There are so, so many reasons I am so very glad we discovered this little gem. I honestly can see that on the days our children have it they are calmer, more contented, and generally more fun to be around. There's a definite up in the tantrum department when its lacking! It has been a worthwhile cost. And it is a cost... for the last four years, I've pretty much been at home every day between 1 and 3pm for naps, quiet times or a combination of both... on the rare occasion we are out and about between those times, I won't insist on the quiet time (though I will insist on a nap for the nappers!), but if we're at home then it happens without exception.

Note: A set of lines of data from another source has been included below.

-- pv_equiv track=rewrite | github.com/nykimberly/playground-python | coding-challenges/coderust/array_edit_in_place.py | remove_white_spaces
-- ===== SOURCE A (Python) =====
-- WHITESPACES = {" ", "\t"}
--
-- def remove_white_spaces(s):
--    if s is None or len(s) == 0 or s[0] == "\0":
--       return s
--
--    r = 0
--    w = 0
--    while r < len(s):
--       if s[r] in WHITESPACES:
--          r += 1
--       else:
--          s[w] = s[r]
--          r += 1
--          w += 1
--    return s
-- ===== SOURCE B (Python) =====
-- WHITESPACES = {" ", "\t"}
--
-- def remove_white_spaces(s):
--     if s is None or len(s) == 0 or s[0] == "\0":
--         return s
--     filtered = [c for c in s if c not in WHITESPACES]
--     for i, c in enumerate(filtered):
--         s[i] = c
--     return s
-- ===== Notes on version B (the rewrite author's own statement) =====
-- stated objective: simpler
-- what changed: Replaces the fused two-pointer read/write compaction loop by a one-pass filter comprehension followed by a copy-back pass over the filtered list; same in-place mutation and unchanged tail.
import Mathlib
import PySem

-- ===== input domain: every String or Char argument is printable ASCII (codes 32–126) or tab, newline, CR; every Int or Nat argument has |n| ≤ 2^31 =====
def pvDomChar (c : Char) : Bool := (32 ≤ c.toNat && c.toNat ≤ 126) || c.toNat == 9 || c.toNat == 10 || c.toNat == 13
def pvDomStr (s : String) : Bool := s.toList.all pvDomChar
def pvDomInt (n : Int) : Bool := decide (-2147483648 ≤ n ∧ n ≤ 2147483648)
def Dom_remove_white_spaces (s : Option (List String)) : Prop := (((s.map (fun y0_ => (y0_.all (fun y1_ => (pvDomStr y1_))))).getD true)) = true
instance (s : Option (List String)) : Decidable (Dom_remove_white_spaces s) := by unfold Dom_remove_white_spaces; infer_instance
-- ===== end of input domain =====

-- B changes the algorithm (filter pass + copy-back pass instead of the fused
-- two-pointer compaction) for simplicity; equal cost. Both A and B mutate the
-- list in place in Python; the equivalence proved here is about the RETURN value.

def WHITESPACES : PySem.Set String := PySem.Set.ofList [" ", "\t"]

-- ===== PORT A =====
-- the while loop: r reads, w writes (s.set keeps the length, so r strictly approaches it)
def removeLoopA (s : List String) (r w : Nat) : List String :=
  if h : r < s.length then
    if s[r] ∈ WHITESPACES then removeLoopA s (r + 1) w
    else removeLoopA (s.set w s[r]) (r + 1) (w + 1)
  else s
termination_by s.length - r
decreasing_by all_goals first | omega | (simp [List.length_set]; omega)

def remove_white_spaces (s : Option (List String)) : Option (List String) :=
  match s with
  | none => none
  | some l =>
    if l.length = 0 then some l
    else if l[0]? = some "\x00" then some l
    else some (removeLoopA l 0 0)

-- ===== PORT B =====
-- 'for i, c in enumerate(filtered): s[i] = c'
def writeBack (s : List String) (i : Nat) : List String → List String
  | [] => s
  | c :: t => writeBack (s.set i c) (i + 1) t

def remove_white_spaces_alt (s : Option (List String)) : Option (List String) :=
  match s with
  | none => none
  | some l =>
    if l.length = 0 then some l
    else if l[0]? = some "\x00" then some l
    else
      let filtered := l.filter (fun c => decide (c ∉ WHITESPACES))
      some (writeBack l 0 filtered)

-- ===== PRECONDITION & SPEC =====
def Spec_remove_white_spaces (s : Option (List String)) (out : Option (List String)) : Prop := out = remove_white_spaces_alt s
instance (s : Option (List String)) (out : Option (List String)) : Decidable (Spec_remove_white_spaces s out) := by unfold Spec_remove_white_spaces; infer_instance

-- ===== CLAIM (what is proved, stated in full; the proofs are below) =====
def Claim_equal_remove_white_spaces : Prop := ∀ (s : Option (List String)), Dom_remove_white_spaces s → Spec_remove_white_spaces s (remove_white_spaces s)

-- ===== LEMMAS AND PROOFS =====

-- overwriting position i (i < n) does not touch take i / the getElem at r > i / drop past i
lemma take_set_self (s : List String) (i : Nat) (c : String) (h : i < s.length) :
    (s.set i c).take (i + 1) = s.take i ++ [c] := by
  induction s generalizing i with
  | nil => simp at h
  | cons a t ih =>
    cases i with
    | zero => simp
    | succ j =>
      simp only [List.length_cons] at h
      simp [List.set, List.take_succ_cons, ih j (by omega)]

lemma drop_set_of_lt (s : List String) (i n : Nat) (c : String) (h : i < n) :
    (s.set i c).drop n = s.drop n := by
  induction s generalizing i n with
  | nil => simp
  | cons a t ih =>
    cases i with
    | zero => cases n with
      | zero => omega
      | succ m => simp
    | succ j => cases n with
      | zero => omega
      | succ m => simp only [List.set, List.drop_succ_cons]; exact ih j m (by omega)

-- characterisation of A's loop: filtered middle, untouched tail
lemma removeLoopA_eq (s : List String) (r w : Nat) (hwr : w ≤ r) :
    removeLoopA s r w =
      s.take w ++ (s.drop r).filter (fun c => decide (c ∉ WHITESPACES)) ++
        s.drop (w + ((s.drop r).filter (fun c => decide (c ∉ WHITESPACES))).length) := by
  by_cases h : r < s.length
  · have hdrop : s.drop r = s[r] :: s.drop (r + 1) := List.drop_eq_getElem_cons h
    by_cases hws : s[r] ∈ WHITESPACES
    · rw [removeLoopA]
      simp only [h, dif_pos, if_pos hws]
      rw [removeLoopA_eq s (r + 1) w (by omega)]
      have hf : (s.drop r).filter (fun c => decide (c ∉ WHITESPACES))
          = (s.drop (r + 1)).filter (fun c => decide (c ∉ WHITESPACES)) := by
        rw [hdrop, List.filter_cons]
        simp [hws]
      rw [hf]
    · rw [removeLoopA]
      simp only [h, dif_pos, if_neg hws]
      rw [removeLoopA_eq (s.set w s[r]) (r + 1) (w + 1) (by omega)]
      have hw : w < s.length := by omega
      rw [drop_set_of_lt s w (r + 1) s[r] (by omega),
          take_set_self s w s[r] hw,
          drop_set_of_lt s w _ s[r] (by omega)]
      have hf : (s.drop r).filter (fun c => decide (c ∉ WHITESPACES))
          = s[r] :: (s.drop (r + 1)).filter (fun c => decide (c ∉ WHITESPACES)) := by
        rw [hdrop, List.filter_cons]
        simp [hws]
      rw [hf]
      have harith : w + 1 + ((s.drop (r + 1)).filter (fun c => decide (c ∉ WHITESPACES))).length
          = w + ((s[r] :: (s.drop (r + 1)).filter (fun c => decide (c ∉ WHITESPACES))).length) := by
        simp
        omega
      rw [harith]
      simp
  · rw [removeLoopA]
    simp only [h, dif_neg, not_false_iff]
    have : s.drop r = [] := List.drop_eq_nil_of_le (by omega)
    simp [this]
termination_by s.length - r
decreasing_by all_goals first | omega | (simp [List.length_set]; omega)

-- characterisation of B's copy-back
lemma writeBack_eq (t : List String) (s : List String) (i : Nat)
    (h : i + t.length ≤ s.length) :
    writeBack s i t = s.take i ++ t ++ s.drop (i + t.length) := by
  induction t generalizing s i with
  | nil => simp [writeBack]
  | cons c t ih =>
    simp only [writeBack]
    have hi : i < s.length := by simp at h; omega
    rw [ih (s.set i c) (i + 1) (by rw [List.length_set]; simp at h; omega)]
    rw [take_set_self s i c hi, drop_set_of_lt s i _ c (by omega)]
    have harith : i + 1 + t.length = i + (c :: t).length := by simp; omega
    rw [harith]
    simp

-- ===== VERDICT (by name: the statement is the Claim_ definition above) =====
theorem remove_white_spaces_spec : Claim_equal_remove_white_spaces := by
  intro s _
  unfold Spec_remove_white_spaces remove_white_spaces remove_white_spaces_alt
  cases s with
  | none => rfl
  | some l =>
    by_cases h0 : l.length = 0
    · simp [h0]
    · by_cases hz : l[0]? = some "\x00"
      · simp [h0, hz]
      · simp only [h0, hz, if_false]
        congr 1
        rw [removeLoopA_eq l 0 0 le_rfl, List.drop_zero, List.take_zero,
            writeBack_eq _ l 0 (by simpa using List.length_filter_le _ l)]
        simp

The transition to quiet time was simplest with Heidi (Ava was our guinea pig and therefore we didn't quite have the whole system nailed when she transitioned!)... she was still napping in her cot, but it was starting to impact on her bedtime... she was messing around, taking ages to fall asleep... and so one day, I simply put a huge pile of books in her cot with her. She looked up at me thrilled... not quite able to believe that she didn't have to sleep, but was allowed to read! I did that for a few weeks, gradually adding a few toys to the books. After a few weeks, I went upstairs at the end of her quiet time to find her out of her cot and sitting on the floor "reading" more books. She had climbed out of her own cot (in typical stealth Heidi-style) and made her own entertainment. She was around 2 and a half and I realised then she was ready to be let lose in the (child-proofed!) room. She was already familiar with the Gro-clock and understood the concept... I started her at 40 minutes and gradually built up to an hour. She now has completely free roam of her bedroom and pretty much every day I'll find her doing something different.

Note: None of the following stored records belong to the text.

-- pv_equiv track=rewrite | github.com/r47717/PyLines | ballset.py | diag_coords
-- ===== SOURCE A (Python) =====
-- CELLS = 10
--
-- def diag_coords(n):
--     if n <= 2 * CELLS - 1: # up to down diags
--         i1 = 0 if n <= CELLS else n - CELLS
--         j1 = CELLS - n if n <= CELLS else 0
--         i2 = n - 1 if n <= CELLS else CELLS - 1
--         j2 = CELLS - 1 if n <= CELLS else (2*CELLS - 1) - n
--         result = [(i, j1 + (i - i1)) for i in range(i1, i2 + 1)]
--     else:  # down to up diags
--         n -= (2 * CELLS - 1)
--         i1 = 0 if n <= CELLS else n - CELLS
--         j1 = n - 1 if n <= CELLS else CELLS - 1
--         i2 = n - 1 if n <= CELLS else CELLS - 1
--         j2 = i1 = 0 if n <= CELLS else n - CELLS
--         result = [(i, j1 - (i - i1)) for i in range(i1, i2 + 1)]
--     return result
-- ===== SOURCE B (Python) =====
-- CELLS = 10
--
-- def diag_coords(n):
--     result = []
--     for i in range(CELLS):
--         j = i + (CELLS - n) if n <= 2 * CELLS - 1 else (n - 2 * CELLS) - i
--         if 0 <= j < CELLS:
--             result.append((i, j))
--     return result
-- ===== Notes on version B (the rewrite author's own statement) =====
-- stated objective: simpler
-- what changed: Replaces the four-way endpoint arithmetic (i1/j1/i2/j2 per branch) with a single scan of all rows i in range(CELLS), computing j from the diagonal invariant (j = i + (CELLS - n) or j = (n - 2*CELLS) - i) and keeping only in-bounds cells.
import Mathlib
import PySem

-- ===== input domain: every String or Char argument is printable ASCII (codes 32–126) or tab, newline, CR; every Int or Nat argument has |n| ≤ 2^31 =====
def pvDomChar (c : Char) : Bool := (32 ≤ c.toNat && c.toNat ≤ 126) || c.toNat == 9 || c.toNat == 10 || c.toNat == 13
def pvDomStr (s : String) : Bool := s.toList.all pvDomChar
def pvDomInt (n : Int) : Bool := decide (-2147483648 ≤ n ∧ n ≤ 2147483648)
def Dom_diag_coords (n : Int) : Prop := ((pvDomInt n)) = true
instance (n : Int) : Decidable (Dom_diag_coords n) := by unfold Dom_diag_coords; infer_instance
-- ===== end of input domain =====

-- B replaces A's per-branch endpoint arithmetic with one scan over all rows,
-- computing the column from the diagonal invariant and filtering in-bounds cells (simpler).

-- ===== PORT A =====
def diag_coords (n : Int) : List (Int × Int) :=
  if n ≤ 2 * 10 - 1 then
    -- up to down diags
    let i1 : Int := if n ≤ 10 then 0 else n - 10
    let j1 : Int := if n ≤ 10 then 10 - n else 0
    let i2 : Int := if n ≤ 10 then n - 1 else 10 - 1
    let _j2 : Int := if n ≤ 10 then 10 - 1 else (2 * 10 - 1) - n
    (PySem.List.pyRange i1 (i2 + 1) 1).map (fun i => (i, j1 + (i - i1)))
  else
    let m : Int := n - (2 * 10 - 1)   -- Python's 'n -= (2*CELLS - 1)'
    let j1 : Int := if m ≤ 10 then m - 1 else 10 - 1
    let i2 : Int := if m ≤ 10 then m - 1 else 10 - 1
    -- 'j2 = i1 = 0 if n <= CELLS else n - CELLS' reassigns i1 (to the same value)
    let i1 : Int := if m ≤ 10 then 0 else m - 10
    (PySem.List.pyRange i1 (i2 + 1) 1).map (fun i => (i, j1 - (i - i1)))

-- ===== PORT B =====
def diag_coords_alt (n : Int) : List (Int × Int) :=
  (PySem.List.pyRange 0 10 1).foldl
    (fun result i =>
      let j : Int := if n ≤ 2 * 10 - 1 then i + (10 - n) else (n - 2 * 10) - i
      if 0 ≤ j ∧ j < 10 then result ++ [(i, j)] else result)
    []

-- ===== PRECONDITION & SPEC =====
def Spec_diag_coords (n : Int) (out : List (Int × Int)) : Prop := out = diag_coords_alt n
instance (n : Int) (out : List (Int × Int)) : Decidable (Spec_diag_coords n out) := by unfold Spec_diag_coords; infer_instance

-- ===== CLAIM (what is proved, stated in full; the proofs are below) =====
def Claim_equal_diag_coords : Prop := ∀ (n : Int), Dom_diag_coords n → Spec_diag_coords n (diag_coords n)

-- ===== LEMMAS AND PROOFS =====

-- the column B assigns to row i
def pvCol (n i : Int) : Int := if n ≤ 2 * 10 - 1 then i + (10 - n) else (n - 2 * 10) - i

lemma alt_eq_filter_map (n : Int) :
    diag_coords_alt n =
      ((PySem.List.pyRange 0 10 1).filter
          (fun i => decide (0 ≤ pvCol n i ∧ pvCol n i < 10))).map
        (fun i => (i, pvCol n i)) := by
  unfold diag_coords_alt
  have h := PySem.List.foldl_append_ite
    (p := fun i : Int => 0 ≤ pvCol n i ∧ pvCol n i < 10)
    (f := fun i : Int => (i, pvCol n i))
    (l := PySem.List.pyRange 0 10 1) (acc := [])
  simpa [pvCol] using h

lemma alt_nil_of_out (n : Int) (h : n ≤ 0 ∨ 40 ≤ n) : diag_coords_alt n = [] := by
  rw [alt_eq_filter_map]
  have : ((PySem.List.pyRange 0 10 1).filter
      (fun i => decide (0 ≤ pvCol n i ∧ pvCol n i < 10))) = [] := by
    rw [List.filter_eq_nil_iff]
    intro i hi
    rw [PySem.List.mem_pyRange_one] at hi
    simp only [pvCol, decide_eq_true_eq]
    rcases h with h | h <;> split_ifs <;> omega
  rw [this]
  rfl

lemma a_nil_of_out (n : Int) (h : n ≤ 0 ∨ 40 ≤ n) : diag_coords n = [] := by
  unfold diag_coords
  rcases h with h | h
  · rw [if_pos (by omega)]
    simp only [if_pos (show n ≤ 10 by omega)]
    rw [show (n : Int) - 1 + 1 = n by ring, PySem.List.pyRange_one_eq_nil (by omega)]
    rfl
  · rw [if_neg (by omega)]
    simp only [if_neg (show ¬ n - (2 * 10 - 1) ≤ 10 by omega)]
    rw [PySem.List.pyRange_one_eq_nil (by omega)]
    rfl

-- ===== VERDICT (by name: the statement is the Claim_ definition above) =====
theorem diag_coords_spec : Claim_equal_diag_coords := by
  intro n _
  show diag_coords n = diag_coords_alt n
  by_cases h1 : n ≤ 0
  · rw [a_nil_of_out n (Or.inl h1), alt_nil_of_out n (Or.inl h1)]
  · by_cases h2 : 40 ≤ n
    · rw [a_nil_of_out n (Or.inr h2), alt_nil_of_out n (Or.inr h2)]
    · have hlo : 1 ≤ n := by omega
      have hhi : n ≤ 39 := by omega
      interval_cases n <;> decide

I'm not for a moment claiming this is something for everyone... its just I'd had so many questions about it recently, that I thought it might be worth putting down in a post in case its helpful to someone somewhere. I am far from being a parenting guru... just a normal Mama learning by trial and error! But us Mama's are here to help each other out, right? And if this can help someone have a little more of the trial and less of the error, then its worth it, don't you think?

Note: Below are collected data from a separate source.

-- pv_equiv track=rewrite | github.com/JLU-WangXu/mars | scripts/run_mars_pipeline.py | project_to_design_positions
-- ===== SOURCE A (Python) =====
-- def project_to_design_positions(
--     seq: str,
--     wt_seq: str,
--     design_positions: list[int],
--     position_to_index: dict[int, int],
-- ) -> str:
--     chars = list(wt_seq)
--     for pos in design_positions:
--         idx = position_to_index[pos]
--         chars[idx] = seq[idx]
--     return "".join(chars)
-- ===== SOURCE B (Python) =====
-- def project_to_design_positions(
--     seq: str,
--     wt_seq: str,
--     design_positions: list[int],
--     position_to_index: dict[int, int],
-- ) -> str:
--     design_idx = {position_to_index[pos] for pos in design_positions}
--     return "".join(
--         seq[i] if i in design_idx else ch
--         for i, ch in enumerate(wt_seq)
--     )
-- ===== Notes on version B (the rewrite author's own statement) =====
-- stated objective: idiomatic
-- what changed: Replaces A's copy-the-wildtype-then-scatter mutation by precomputing the set of mapped design indices and building the result in one left-to-right pass that selects seq[i] at design indices and wt_seq[i] elsewhere; Pre_ excludes inputs where A raises (missing position or out-of-range index) and design positions mapping to negative in-range indices, on which A's overwrite of the character counted from the end is an accident of Python negative list indexing that B's forward scan over 0..len-1 never visits.
-- outside the precondition, e.g. on project_to_design_positions('XY', 'ab', [5], {5: -1}): A returns 'aY', B returns 'ab'
import Mathlib
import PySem

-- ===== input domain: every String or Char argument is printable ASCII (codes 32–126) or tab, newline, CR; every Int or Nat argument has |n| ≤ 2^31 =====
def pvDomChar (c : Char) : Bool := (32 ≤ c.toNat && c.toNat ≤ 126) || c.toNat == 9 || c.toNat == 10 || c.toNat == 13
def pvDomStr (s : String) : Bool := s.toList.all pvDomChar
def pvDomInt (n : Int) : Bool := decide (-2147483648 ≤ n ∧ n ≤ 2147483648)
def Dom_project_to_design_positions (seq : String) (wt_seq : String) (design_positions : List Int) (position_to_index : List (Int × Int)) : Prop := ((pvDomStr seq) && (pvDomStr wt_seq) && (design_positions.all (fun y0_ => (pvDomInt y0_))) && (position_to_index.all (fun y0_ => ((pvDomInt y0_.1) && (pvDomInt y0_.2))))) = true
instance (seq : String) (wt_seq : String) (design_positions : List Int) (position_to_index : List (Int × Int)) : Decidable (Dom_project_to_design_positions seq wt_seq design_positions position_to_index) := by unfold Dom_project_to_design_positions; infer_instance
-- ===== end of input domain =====

-- B precomputes the set of mapped design indices and builds the result in one forward
-- pass selecting seq[i] at design indices and wt_seq[i] elsewhere (objective: idiomatic).

-- ===== PORT A =====
-- one iteration of A's loop: idx = position_to_index[pos]; chars[idx] = seq[idx]
-- (under Pre_ the lookup succeeds and idx is a valid Python index of both seq and chars;
--  the fall-through 'chars' branches are unreachable under Pre_, where Python raises)
def pvAStep (seq : String) (position_to_index : List (Int × Int)) (chars : List Char) (pos : Int) : List Char :=
  match position_to_index.lookup pos with
  | none => chars
  | some j =>
    match PySem.Str.pyGet? seq j with
    | none => chars
    | some c =>
      let k : Int := if j < 0 then j + chars.length else j
      if 0 ≤ k ∧ k < chars.length then chars.set k.toNat c else chars

def project_to_design_positions (seq : String) (wt_seq : String) (design_positions : List Int) (position_to_index : List (Int × Int)) : String :=
  String.ofList (design_positions.foldl (pvAStep seq position_to_index) wt_seq.toList)

-- ===== PORT B =====
-- design_idx = {position_to_index[pos] for pos in design_positions}
-- (lookup failure is unreachable under Pre_, where Python raises KeyError)
def pvBIdxSet (position_to_index : List (Int × Int)) (design_positions : List Int) : PySem.Set Int :=
  design_positions.foldl (fun s pos =>
    match position_to_index.lookup pos with
    | some j => PySem.Set.add s j
    | none => s) PySem.Set.empty

def project_to_design_positions_alt (seq : String) (wt_seq : String) (design_positions : List Int) (position_to_index : List (Int × Int)) : String :=
  let design_idx := pvBIdxSet position_to_index design_positions
  String.ofList ((PySem.List.enumerate wt_seq.toList).map (fun p =>
    if design_idx.contains p.1 then (PySem.Str.pyGet? seq p.1).getD p.2 else p.2))

-- ===== PRECONDITION & SPEC =====
-- Pre_ excludes (a) the inputs where A raises — a design position missing from
-- position_to_index (KeyError) or a mapped index out of Python range of seq or wt_seq
-- (IndexError) — and (b) design positions mapping to a NEGATIVE in-range index, where
-- A's overwrite of the character counted from the end is an accident of Python list
-- indexing that a forward scan over indices 0..len-1 cannot visit (a defensible corner:
-- positions are meant to map to nonnegative sequence indices).
def Pre_project_to_design_positions (seq : String) (wt_seq : String) (design_positions : List Int) (position_to_index : List (Int × Int)) : Prop :=
  ∀ pos ∈ design_positions,
    ((position_to_index.lookup pos).any fun j =>
      decide (0 ≤ j ∧ j < (seq.toList.length : Int) ∧ j < (wt_seq.toList.length : Int))) = true
instance (seq : String) (wt_seq : String) (design_positions : List Int) (position_to_index : List (Int × Int)) : Decidable (Pre_project_to_design_positions seq wt_seq design_positions position_to_index) := by unfold Pre_project_to_design_positions; infer_instance

def pvWitness_project_to_design_positions : String × String × List Int × (List (Int × Int)) :=
  ("XYZ", "abc", [10, 20], [(10, 0), (20, 2)])

def Spec_project_to_design_positions (seq : String) (wt_seq : String) (design_positions : List Int) (position_to_index : List (Int × Int)) (out : String) : Prop := out = project_to_design_positions_alt seq wt_seq design_positions position_to_index
instance (seq : String) (wt_seq : String) (design_positions : List Int) (position_to_index : List (Int × Int)) (out : String) : Decidable (Spec_project_to_design_positions seq wt_seq design_positions position_to_index out) := by unfold Spec_project_to_design_positions; infer_instance

-- ===== CLAIM (what is proved, stated in full; the proofs are below) =====
def Claim_equal_project_to_design_positions : Prop := ∀ (seq : String) (wt_seq : String) (design_positions : List Int) (position_to_index : List (Int × Int)), Dom_project_to_design_positions seq wt_seq design_positions position_to_index → Pre_project_to_design_positions seq wt_seq design_positions position_to_index → Spec_project_to_design_positions seq wt_seq design_positions position_to_index (project_to_design_positions seq wt_seq design_positions position_to_index)

-- ===== LEMMAS AND PROOFS =====

-- render a set of design indices onto the wildtype characters
def pvRenderS (seq : String) (wt : List Char) (S : PySem.Set Int) : List Char :=
  (PySem.List.enumerate wt).map (fun p =>
    if S.contains p.1 then (PySem.Str.pyGet? seq p.1).getD p.2 else p.2)

theorem pvRenderS_length (seq : String) (wt : List Char) (S : PySem.Set Int) :
    (pvRenderS seq wt S).length = wt.length := by
  simp [pvRenderS, PySem.List.length_enumerate]

theorem pvRenderS_empty_aux (seq : String) (wt : List Char) (s : Int) :
    (PySem.List.enumerate wt s).map (fun p =>
      if (PySem.Set.empty (α := Int)).contains p.1 then (PySem.Str.pyGet? seq p.1).getD p.2 else p.2) = wt := by
  induction wt generalizing s with
  | nil => rfl
  | cons x xs ih =>
    rw [PySem.List.enumerate_cons]
    simp only [List.map_cons, ih]
    simp [PySem.Set.contains, PySem.Set.empty]

theorem pvRenderS_empty (seq : String) (wt : List Char) :
    pvRenderS seq wt PySem.Set.empty = wt :=
  pvRenderS_empty_aux seq wt 0

theorem pvRenderS_add (seq : String) (wt : List Char) (S : PySem.Set Int) (k : Int) (c : Char)
    (hk : 0 ≤ k) (_hk2 : k < wt.length) (hc : PySem.Str.pyGet? seq k = some c) :
    pvRenderS seq wt (PySem.Set.add S k) = (pvRenderS seq wt S).set k.toNat c := by
  apply List.ext_getElem
  · simp [pvRenderS_length]
  intro i h1 h2
  have hi : i < wt.length := by simpa [pvRenderS_length] using h1
  simp only [pvRenderS, List.getElem_map, PySem.List.getElem_enumerate, List.getElem_set, zero_add]
  by_cases hik : i = k.toNat
  · have hik' : ((i : Nat) : Int) = k := by omega
    have hmem : (PySem.Set.add S k).contains ((i : Nat) : Int) = true :=
      (PySem.Set.contains_iff _ _).mpr ((PySem.Set.mem_add S k _).mpr (Or.inr hik'))
    rw [hmem, if_pos rfl, if_pos hik.symm, hik', hc]
    rfl
  · have hik' : ¬ ((i : Nat) : Int) = k := by omega
    have hmem : (PySem.Set.add S k).contains ((i : Nat) : Int) = S.contains ((i : Nat) : Int) := by
      rw [Bool.eq_iff_iff, PySem.Set.contains_iff, PySem.Set.contains_iff, PySem.Set.mem_add]
      constructor
      · rintro (h | h)
        · exact h
        · exact absurd h hik'
      · exact Or.inl
    rw [hmem, if_neg (fun h : k.toNat = i => hik h.symm)]

theorem pvFold_renderS (seq : String) (p2i : List (Int × Int)) (wt : List Char)
    (dps : List Int) (S : PySem.Set Int)
    (hpre : ∀ pos ∈ dps,
      ((p2i.lookup pos).any fun j =>
        decide (-(seq.toList.length : Int) ≤ j ∧ j < seq.toList.length ∧
                -(wt.length : Int) ≤ j ∧ j < wt.length)) = true)
    (hpos : ∀ pos ∈ dps, ((p2i.lookup pos).any fun j => decide (j < 0)) = false) :
    dps.foldl (pvAStep seq p2i) (pvRenderS seq wt S)
      = pvRenderS seq wt (dps.foldl (fun s pos =>
          match p2i.lookup pos with
          | some j => PySem.Set.add s j
          | none => s) S) := by
  induction dps generalizing S with
  | nil => rfl
  | cons pos rest ih =>
    have hhead := hpre pos (List.mem_cons_self ..)
    have hheadp := hpos pos (List.mem_cons_self ..)
    simp only [List.foldl_cons]
    rcases hlk : p2i.lookup pos with _ | j
    · rw [hlk] at hhead; simp [Option.any] at hhead
    rw [hlk] at hhead hheadp
    simp only [Option.any, decide_eq_true_eq] at hhead
    simp only [Option.any, decide_eq_false_iff_not, not_lt] at hheadp
    obtain ⟨hs1, hs2, hw1, hw2⟩ := hhead
    have hget : ∃ c, PySem.Str.pyGet? seq j = some c := by
      rcases hg : PySem.Str.pyGet? seq j with _ | c
      · exfalso
        have := (PySem.List.pyGet?_eq_none_iff (xs := seq.toList) (i := j)).mp
          (by simpa [PySem.Str.pyGet?_eq] using hg)
        exact this ⟨by omega, by omega⟩
      · exact ⟨c, rfl⟩
    obtain ⟨c, hc⟩ := hget
    have hstep : pvAStep seq p2i (pvRenderS seq wt S) pos = pvRenderS seq wt (PySem.Set.add S j) := by
      simp only [pvAStep, hlk, hc, pvRenderS_length]
      have hnotneg : ¬ j < 0 := by omega
      rw [if_neg hnotneg]
      rw [if_pos ⟨by omega, hw2⟩]
      exact (pvRenderS_add seq wt S j c (by omega) hw2 hc).symm
    rw [hstep]
    exact ih _ (fun p hp => hpre p (List.mem_cons_of_mem _ hp))
            (fun p hp => hpos p (List.mem_cons_of_mem _ hp))

-- ===== VERDICT =====
theorem project_to_design_positions_spec : Claim_equal_project_to_design_positions := by
  intro seq wt_seq dps p2i _ hpre
  unfold Pre_project_to_design_positions at hpre
  have hpre' : ∀ pos ∈ dps,
      ((p2i.lookup pos).any fun j =>
        decide (-(seq.toList.length : Int) ≤ j ∧ j < seq.toList.length ∧
                -(wt_seq.toList.length : Int) ≤ j ∧ j < wt_seq.toList.length)) = true := by
    intro pos hp
    have h := hpre pos hp
    rcases hlk : p2i.lookup pos with _ | j
    · rw [hlk] at h; simp [Option.any] at h
    · rw [hlk] at h
      simp only [Option.any, decide_eq_true_eq] at h ⊢
      omega
  have hpos : ∀ pos ∈ dps, ((p2i.lookup pos).any fun j => decide (j < 0)) = false := by
    intro pos hp
    have h := hpre pos hp
    rcases hlk : p2i.lookup pos with _ | j
    · rfl
    · rw [hlk] at h
      simp only [Option.any, decide_eq_true_eq] at h
      simp only [Option.any, decide_eq_false_iff_not]
      omega
  unfold Spec_project_to_design_positions project_to_design_positions project_to_design_positions_alt pvBIdxSet
  show String.ofList (dps.foldl (pvAStep seq p2i) wt_seq.toList)
      = String.ofList (pvRenderS seq wt_seq.toList
          (dps.foldl (fun s pos =>
            match p2i.lookup pos with
            | some j => PySem.Set.add s j
            | none => s) PySem.Set.empty))
  congr 1
  rw [← pvRenderS_empty seq wt_seq.toList]
  rw [pvFold_renderS seq p2i wt_seq.toList dps PySem.Set.empty hpre' hpos]
  rw [pvRenderS_empty]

So what are your daytime routines? How do you transition from naps? Do you get space from the children during the day? I'd love to hear from you all in the comments below!


  1. I think it's a great idea and there are definitely days I wish we had something similar! I totally agree about the merits of a little down time and time to get bored, you can always tell when you've had too busy a day!

    1. Oh yes, they are SO grumpy by the evening if we have a super-busy day... Either that, or hyperactive! Thanks for stopping by Carie! X

  2. Lyndsey Riddle2 May 2016 at 09:52

    Oh my goodness ! Emma and I were just talking about this yesterday as I want to try it with Jess when she is older! Thanks for sharing!

    1. You so should Lyndsey... It's a life saver! Especially when you have multiple children in the mix!

  3. I love this blog, thank you! My almost 2 and a half year old still takes a nap but is beginning to take ages to settle and chats away to her toys now. I'm dreading her dropping her nap as my 1 year old goes down at the same time and it's the only time I get my head showered all day! This sounds like something that might keep everyone happy and sane 😄

    1. That was exactly the situation I was in with my two eldest too as there's only 18 months between them... Honestly, it kept me sane having older one in quiet time and younger one napping at the same time!

  4. I think this is also helpful when you're at the in-between stage of not needing a nap everyday. If my daughter is settled but not asleep, I pop in and give my daughter some books, but she knows she's not allowed out of bed until the gro-clock says so. And I can still get dinner sorted. Victoria

    1. It's an absolute gem during that stage... You are so right!